Microsoft Business Intelligence

Python Script to get Data for Power BI

By 29 January 2020June 23rd, 2020No Comments

For a recent meetup I wanted to query the website predithq. They have a dataset of events and I wanted to use this data in a meetup.

Unfortunately Power BI isn’t compatible with the API this provider uses. They use a 308 Permanent redirect as the initial response, requiring an additional request. After a bit of digging Power Query only handles redirects up to 307.

I have a suspicion this is .net problem, hence, may not be within control of the Power BI team to sort out. I used this blockage to test out using a Python script as a data source for Power BI. The Python web client has no problem handling 308 redirects, thankfully.

I’m running Python under a Conda environment so I had to set the options in Power BI to look at this environment path.

Python Code

I then created Python code and tested it with VS Code. Note, to get the script working with Power BI you need to install packages for pandas and matplotlib.

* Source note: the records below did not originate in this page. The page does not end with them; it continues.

-- pv_equiv track=rewrite | github.com/KendrickAng/competitive-programming | python/fbhack/matchsticks/medium/submission1.py | solve
-- ===== SOURCE A (Python) =====
-- from collections import defaultdict
--
-- def solve(lineArr):
--     if not lineArr:
--         return -1
--     mem = defaultdict(int)
--     candidates = []
--     for match in lineArr:
--         mem[match] += 1
--         if mem[match] == 2 or mem[match] == 4:
--             candidates.append(match)
--     if len(candidates) < 2:
--         return -1
--     candidates.sort(reverse=True)
--     return candidates[0] * 2 + candidates[1] * 2
-- ===== SOURCE B (Python) =====
-- def _push(best1, best2, x):
--     """Insert pair value x into the descending top-two (best1, best2)."""
--     if best1 is None or x > best1:
--         return x, best1
--     if best2 is None or x > best2:
--         return best1, x
--     return best1, best2
--
-- def solve(lineArr):
--     cnt = {}
--     best1 = None
--     best2 = None
--     for x in lineArr:
--         c = cnt.get(x, 0) + 1
--         cnt[x] = c
--         if c % 2 == 0:
--             best1, best2 = _push(best1, best2, x)
--     if best1 is None or best2 is None:
--         return -1
--     return 2 * best1 + 2 * best2
-- ===== Notes on version B (the rewrite author's own statement) =====
-- stated objective: alternative
-- what changed: B drops A's candidate list and descending sort entirely: one pass over the input keeps a counter and just the top two completed pair lengths (an O(1) best1/best2 state updated on every even count), returning 2*best1 + 2*best2 at the end.
import Mathlib
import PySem

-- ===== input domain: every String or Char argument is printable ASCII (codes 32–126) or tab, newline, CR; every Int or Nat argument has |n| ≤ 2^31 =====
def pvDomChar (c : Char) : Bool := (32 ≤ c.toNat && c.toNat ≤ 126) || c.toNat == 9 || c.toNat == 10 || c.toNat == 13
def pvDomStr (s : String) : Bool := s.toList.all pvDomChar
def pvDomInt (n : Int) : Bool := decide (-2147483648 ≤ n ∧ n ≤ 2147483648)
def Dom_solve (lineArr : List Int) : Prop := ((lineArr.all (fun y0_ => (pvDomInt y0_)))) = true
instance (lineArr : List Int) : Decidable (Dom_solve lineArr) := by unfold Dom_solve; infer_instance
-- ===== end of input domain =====

-- B replaces A's candidate list + descending sort by a single pass that tracks the top two
-- completed pair lengths on the fly (objective: alternative decomposition, no sort, O(1) extra state).

-- ===== PORT A =====
-- loop body of A: count the matchstick, append it to candidates when its count reaches 2 or 4
def stepA (st : PySem.Dict Int Int × List Int) (m : Int) : PySem.Dict Int Int × List Int :=
  let mem := st.1.insert m (st.1.getD m 0 + 1)
  if mem.getD m 0 = 2 ∨ mem.getD m 0 = 4 then (mem, st.2 ++ [m]) else (mem, st.2)

def solve (lineArr : List Int) : Int :=
  if lineArr = [] then -1
  else
    let st := lineArr.foldl stepA (PySem.Dict.empty, [])
    if (st.2.length : Int) < 2 then -1
    else
      let cs := PySem.List.sorted st.2 (fun x => x) true
      -- candidates[0], candidates[1]: in range since the guard ensures length ≥ 2 (no IndexError)
      PySem.List.pyGetD cs 0 0 * 2 + PySem.List.pyGetD cs 1 0 * 2

-- ===== PORT B =====
-- helper _push of Source B: insert pair value x into the descending top-two (best1, best2)
def pushTop2 (best1 best2 : Option Int) (x : Int) : Option Int × Option Int :=
  match best1 with
  | none => (some x, none)          -- best1 is None: return x, best1 (= None)
  | some b1 =>
    if x > b1 then (some x, some b1)
    else
      match best2 with
      | none => (some b1, some x)    -- best2 is None: return best1, x
      | some b2 => if x > b2 then (some b1, some x) else (some b1, some b2)

-- loop body of B: count the matchstick; each completed pair (even count) updates the top two
def stepB (st : PySem.Dict Int Int × Option Int × Option Int) (x : Int) :
    PySem.Dict Int Int × Option Int × Option Int :=
  let c := st.1.getD x 0 + 1
  let cnt := st.1.insert x c
  if PySem.Int.mod c 2 = 0 then (cnt, pushTop2 st.2.1 st.2.2 x) else (cnt, st.2)

def solve_alt (lineArr : List Int) : Int :=
  let st := lineArr.foldl stepB (PySem.Dict.empty, none, none)
  match st.2.1, st.2.2 with
  | some b1, some b2 => 2 * b1 + 2 * b2
  | _, _ => -1

-- ===== PRECONDITION & SPEC =====
def Spec_solve (lineArr : List Int) (out : Int) : Prop := out = solve_alt lineArr
instance (lineArr : List Int) (out : Int) : Decidable (Spec_solve lineArr out) := by unfold Spec_solve; infer_instance

-- ===== CLAIM (what is proved, stated in full; the proofs are below) =====
def Claim_equal_solve : Prop := ∀ (lineArr : List Int), Dom_solve lineArr → Spec_solve lineArr (solve lineArr)

-- ===== LEMMAS AND PROOFS =====

-- the running top-two of a list of pair values
def top2 (l : List Int) : Option Int × Option Int :=
  l.foldl (fun s x => pushTop2 s.1 s.2 x) (none, none)

-- invariant tying A's counter to its candidate list: each value occurs in candidates
-- once per crossing of count 2 and of count 4, and counts are nonnegative
def CandInv (mem : PySem.Dict Int Int) (cands : List Int) : Prop :=
  ∀ v : Int, 0 ≤ mem.getD v 0 ∧
    (cands.count v : Int) = (if 2 ≤ mem.getD v 0 then 1 else 0) + (if 4 ≤ mem.getD v 0 then 1 else 0)

lemma push_rcomm (z : Option Int × Option Int) (x y : Int) :
    pushTop2 (pushTop2 z.1 z.2 x).1 (pushTop2 z.1 z.2 x).2 y
      = pushTop2 (pushTop2 z.1 z.2 y).1 (pushTop2 z.1 z.2 y).2 x := by
  rcases z with ⟨_|b1, _|b2⟩ <;>
    simp only [pushTop2] <;>
    repeat' split_ifs <;> simp_all [Prod.ext_iff] <;> try omega

lemma top2_perm {l l' : List Int} (h : l.Perm l') : top2 l = top2 l' := by
  unfold top2
  exact h.foldl_eq' (fun x _ y _ z => push_rcomm z x y) (none, none)

lemma top2_append (l : List Int) (x : Int) :
    top2 (l ++ [x]) = pushTop2 (top2 l).1 (top2 l).2 x := by
  unfold top2; simp [List.foldl_append]

lemma foldl_push_const {a b : Int} (t : List Int) (ht : ∀ x ∈ t, x ≤ b) (hab : b ≤ a) :
    t.foldl (fun s x => pushTop2 s.1 s.2 x) (some a, some b) = (some a, some b) := by
  induction t with
  | nil => rfl
  | cons y t ih =>
    have hy : y ≤ b := ht y (by simp)
    have hpush : pushTop2 (some a) (some b) y = (some a, some b) := by
      simp only [pushTop2]
      rw [if_neg (by omega), if_neg (by omega)]
    simpa [hpush] using ih (fun x hx => ht x (by simp [hx]))

lemma top2_desc (a b : Int) (t : List Int) (h : (a :: b :: t).Pairwise (fun p q => q ≤ p)) :
    top2 (a :: b :: t) = (some a, some b) := by
  have hab : b ≤ a := (List.pairwise_cons.mp h).1 b (by simp)
  have ht : ∀ x ∈ t, x ≤ b :=
    fun x hx => (List.pairwise_cons.mp (List.pairwise_cons.mp h).2).1 x hx
  have hstep : top2 (a :: b :: t)
      = t.foldl (fun s x => pushTop2 s.1 s.2 x) (pushTop2 (some a) none b) := by
    unfold top2; simp [pushTop2]
  have hb : pushTop2 (some a) none b = (some a, some b) := by
    simp only [pushTop2]; rw [if_neg (by omega)]
  rw [hstep, hb]; exact foldl_push_const t ht hab

lemma push_noop_of_count (cands : List Int) (x : Int) (h : 2 ≤ cands.count x) :
    pushTop2 (top2 cands).1 (top2 cands).2 x = top2 cands := by
  have hperm : (PySem.List.sorted cands (fun x => x) true).Perm cands :=
    PySem.List.sorted_perm cands (fun x => x) true
  have hpw : (PySem.List.sorted cands (fun x => x) true).Pairwise (fun p q => q ≤ p) := by
    simpa using PySem.List.sorted_pairwise_rev cands (fun x => x)
  have hcount : 2 ≤ (PySem.List.sorted cands (fun x => x) true).count x := by
    rw [hperm.count_eq]; exact h
  have hlen : 2 ≤ (PySem.List.sorted cands (fun x => x) true).length :=
    le_trans hcount (List.count_le_length)
  rcases hsh : PySem.List.sorted cands (fun x => x) true with _ | ⟨a, _ | ⟨b, t⟩⟩
  · rw [hsh] at hlen; simp at hlen
  · rw [hsh] at hlen; simp at hlen
  · rw [hsh] at hperm hpw hcount
    rw [← top2_perm hperm, top2_desc a b t hpw]
    have hxbt : x ∈ b :: t := by
      have hc : 0 < (b :: t).count x := by
        have h' := hcount
        rw [List.count_cons] at h'
        simp only [beq_iff_eq] at h'
        split_ifs at h' <;> omega
      exact List.count_pos_iff.mp hc
    have hb : x ≤ b := by
      rcases List.mem_cons.mp hxbt with h' | h'
      · omega
      · exact le_trans (List.rel_of_pairwise_cons (List.pairwise_cons.mp hpw).2 h') le_rfl
    have hab : b ≤ a := (List.pairwise_cons.mp hpw).1 b (by simp)
    simp only [pushTop2]
    rw [if_neg (by omega), if_neg (by omega)]

lemma candInv_empty : CandInv PySem.Dict.empty [] := by
  intro v; simp [PySem.Dict.getD_empty]

lemma loop_main : ∀ (l : List Int) (mem : PySem.Dict Int Int) (cands : List Int),
    CandInv mem cands →
    CandInv (l.foldl stepA (mem, cands)).1 (l.foldl stepA (mem, cands)).2 ∧
    l.foldl stepB (mem, top2 cands)
      = ((l.foldl stepA (mem, cands)).1, top2 (l.foldl stepA (mem, cands)).2) := by
  intro l
  induction l with
  | nil => intro mem cands hI; exact ⟨hI, rfl⟩
  | cons x t ih =>
    intro mem cands hI
    have hx0 : 0 ≤ mem.getD x 0 := (hI x).1
    set c : Int := mem.getD x 0 + 1 with hc
    have hgd : (mem.insert x c).getD x 0 = c := PySem.Dict.getD_insert_self _ _ _ _
    have hgd' : ∀ v : Int, (mem.insert x c).getD v 0 = if v = x then c else mem.getD v 0 :=
      fun v => PySem.Dict.getD_insert _ _ _ _ _
    by_cases h24 : c = 2 ∨ c = 4
    · -- A appends, B pushes
      have hA : stepA (mem, cands) x = (mem.insert x c, cands ++ [x]) := by
        simp only [stepA, ← hc, hgd]; rw [if_pos h24]
      have hmod : PySem.Int.mod c 2 = 0 := by
        rw [PySem.Int.mod_eq_zero_iff_dvd]; rcases h24 with h | h <;> omega
      have hB : stepB (mem, top2 cands) x = (mem.insert x c, top2 (cands ++ [x])) := by
        simp only [stepB, ← hc]; rw [if_pos hmod, top2_append]
      have hI' : CandInv (mem.insert x c) (cands ++ [x]) := by
        intro v
        have hv := hI v
        rcases eq_or_ne v x with rfl | hne
        · obtain ⟨hv1, hv2⟩ := hv
          refine ⟨by rw [hgd]; omega, ?_⟩
          rw [hgd]
          simp only [List.count_append, List.count_cons, List.count_nil, beq_iff_eq]
          push_cast
          rcases h24 with h | h <;> split_ifs at hv2 ⊢ <;> omega
        · refine ⟨by rw [hgd' v, if_neg hne]; exact hv.1, ?_⟩
          rw [hgd' v, if_neg hne]
          have hzero : ((cands ++ [x]).count v) = cands.count v := by
            simp only [List.count_append, List.count_cons, List.count_nil, beq_iff_eq]
            split_ifs with hvx
            · exact absurd hvx.symm hne
            · omega
          rw [hzero]
          exact hv.2
      simp only [List.foldl_cons, hA, hB]
      exact ih _ _ hI'
    · by_cases hmod : PySem.Int.mod c 2 = 0
      · -- even count ≥ 6: A skips, B's push is a no-op
        have hdvd : (2 : Int) ∣ c := (PySem.Int.mod_eq_zero_iff_dvd c 2).mp hmod
        have hcnt : 2 ≤ cands.count x := by
          have hv := (hI x).2
          split_ifs at hv <;> omega
        have hA : stepA (mem, cands) x = (mem.insert x c, cands) := by
          simp only [stepA, ← hc, hgd]; rw [if_neg h24]
        have hB : stepB (mem, top2 cands) x = (mem.insert x c, top2 cands) := by
          simp only [stepB, ← hc]; rw [if_pos hmod, push_noop_of_count cands x hcnt]
        have hI' : CandInv (mem.insert x c) cands := by
          intro v
          have hv := hI v
          rcases eq_or_ne v x with rfl | hne
          · rw [hgd]
            refine ⟨by omega, ?_⟩
            rcases hv with ⟨hv1, hv2⟩
            split_ifs at hv2 ⊢ <;> omega
          · rw [hgd' v, if_neg hne]; exact hv
        simp only [List.foldl_cons, hA, hB]
        exact ih _ _ hI'
      · -- odd count: both skip
        have hndvd : ¬ (2 : Int) ∣ c := fun hd => hmod ((PySem.Int.mod_eq_zero_iff_dvd c 2).mpr hd)
        have hA : stepA (mem, cands) x = (mem.insert x c, cands) := by
          simp only [stepA, ← hc, hgd]; rw [if_neg h24]
        have hB : stepB (mem, top2 cands) x = (mem.insert x c, top2 cands) := by
          simp only [stepB, ← hc]; rw [if_neg hmod]
        have hI' : CandInv (mem.insert x c) cands := by
          intro v
          have hv := hI v
          rcases eq_or_ne v x with rfl | hne
          · rw [hgd]
            refine ⟨by omega, ?_⟩
            rcases hv with ⟨hv1, hv2⟩
            split_ifs at hv2 ⊢ <;> omega
          · rw [hgd' v, if_neg hne]; exact hv
        simp only [List.foldl_cons, hA, hB]
        exact ih _ _ hI'

-- the closing computation of both programs agree, given B's state is top2 of A's candidates
lemma final_eq (cands : List Int) :
    (if (cands.length : Int) < 2 then (-1 : Int)
     else
       PySem.List.pyGetD (PySem.List.sorted cands (fun x => x) true) 0 0 * 2
         + PySem.List.pyGetD (PySem.List.sorted cands (fun x => x) true) 1 0 * 2)
    = (match (top2 cands).1, (top2 cands).2 with
       | some b1, some b2 => 2 * b1 + 2 * b2
       | _, _ => (-1 : Int)) := by
  have hperm : (PySem.List.sorted cands (fun x => x) true).Perm cands :=
    PySem.List.sorted_perm cands (fun x => x) true
  have hpw : (PySem.List.sorted cands (fun x => x) true).Pairwise (fun p q => q ≤ p) := by
    simpa using PySem.List.sorted_pairwise_rev cands (fun x => x)
  rcases hsh : PySem.List.sorted cands (fun x => x) true with _ | ⟨a, _ | ⟨b, t⟩⟩
  · have h0 : cands = [] := by
      have := hperm.length_eq; rw [hsh] at this; simpa using (List.length_eq_zero_iff.mp this.symm)
    subst h0
    norm_num
    rfl
  · have h1 : cands.length = 1 := by
      have := hperm.length_eq; rw [hsh] at this; exact this.symm
    have htop : top2 cands = (some a, none) := by
      rw [hsh] at hperm
      rw [← top2_perm hperm]; rfl
    rw [htop, if_pos (by rw [h1]; norm_num)]
  · rw [hsh] at hperm hpw
    have h2 : 2 ≤ cands.length := by
      rw [← hperm.length_eq]; simp
    have htop : top2 cands = (some a, some b) := by
      rw [← top2_perm hperm]; exact top2_desc a b t hpw
    rw [htop, if_neg (by omega)]
    simp [PySem.List.pyGetD]
    ring

-- ===== VERDICT (by name: the statement is the Claim_ definition above) =====
theorem solve_spec : Claim_equal_solve := by
  intro lineArr _
  unfold Spec_solve solve solve_alt
  obtain ⟨hInv, hfold⟩ := loop_main lineArr PySem.Dict.empty [] candInv_empty
  rcases eq_or_ne lineArr [] with rfl | hne
  · rfl
  · rw [if_neg hne]
    have htop0 : top2 ([] : List Int) = (none, none) := rfl
    rw [htop0] at hfold
    rw [hfold]
    exact final_eq (lineArr.foldl stepA (PySem.Dict.empty, []) ).2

Power Query is not very good at processing JSON,hence, I cleaned the data in Python and constructed the Data Frame with individual lists so I could take care of missing elements.

import requests
import matplotlib
import pandas as pd


response = requests.get(
    url="https://api.predicthq.com/v1/events",
    headers={
        "Authorization": "Bearer $accesscode$",
        "Accept": "application/json"

    }, params={"limit": "50"}
)


data = response.json()


res = data['results']
category = list(map(lambda x: x['category'], res))
country = list(map(lambda x: x['country'], res))
description = list(map(lambda x: x['description'], res))
duration = list(map(lambda x: x['duration'], res))
end = list(map(lambda x: x['end'], res))
entities = list(map(lambda x: x['entities'], res))
firstseen = list(map(lambda x: x['first_seen'], res))
iid = list(map(lambda x: x['id'], res))
labels = list(map(lambda x: x['labels'], res))
location = list(map(lambda x: x['location'], res))
entity_id = list(map(lambda x: x[0]['entity_id'] if x else '', entities))
formatted_address = list(map(lambda x: x[0]['formatted_address'] if x else '', entities))
venue_name = list(map(lambda x: x[0]['name'] if x else '', entities))
venue_type = list(map(lambda x: x[0]['type'] if x else '', entities))


df = pd.DataFrame(list(zip(
    category, country, formatted_address, venue_name, venue_type,  description, duration, end, firstseen, labels,)),
    columns=['category', 'country', 'formatted_address', 'venue_name', 'venue_type', 'description', 'duration', 'end', 'firstseen', 'labels'])

print(df)

Get Data

Once your happy with the data, open Power BI and Get Data from Python Script.

Paste in the Python Script.

Power BI will then execute the script returning data like any other data, giving you the option to Load or Transform.

I did a little data cleaning in Power Query as there is some data held in nested lists.

Wrapping it Up

In summary, you have a quite a bit of Power to extend the Get Data source without having to learn about the Custom Connector route. I hope Microsoft handle 308 responses soon as I only had to write this code due to the non-conformance of the RFC, which by the way was issued in 2015!

If any MVP’s pick this bug up I would appreciate you feeding back to Microsoft as I expect more and more providers to use 308 redirects for future proofing.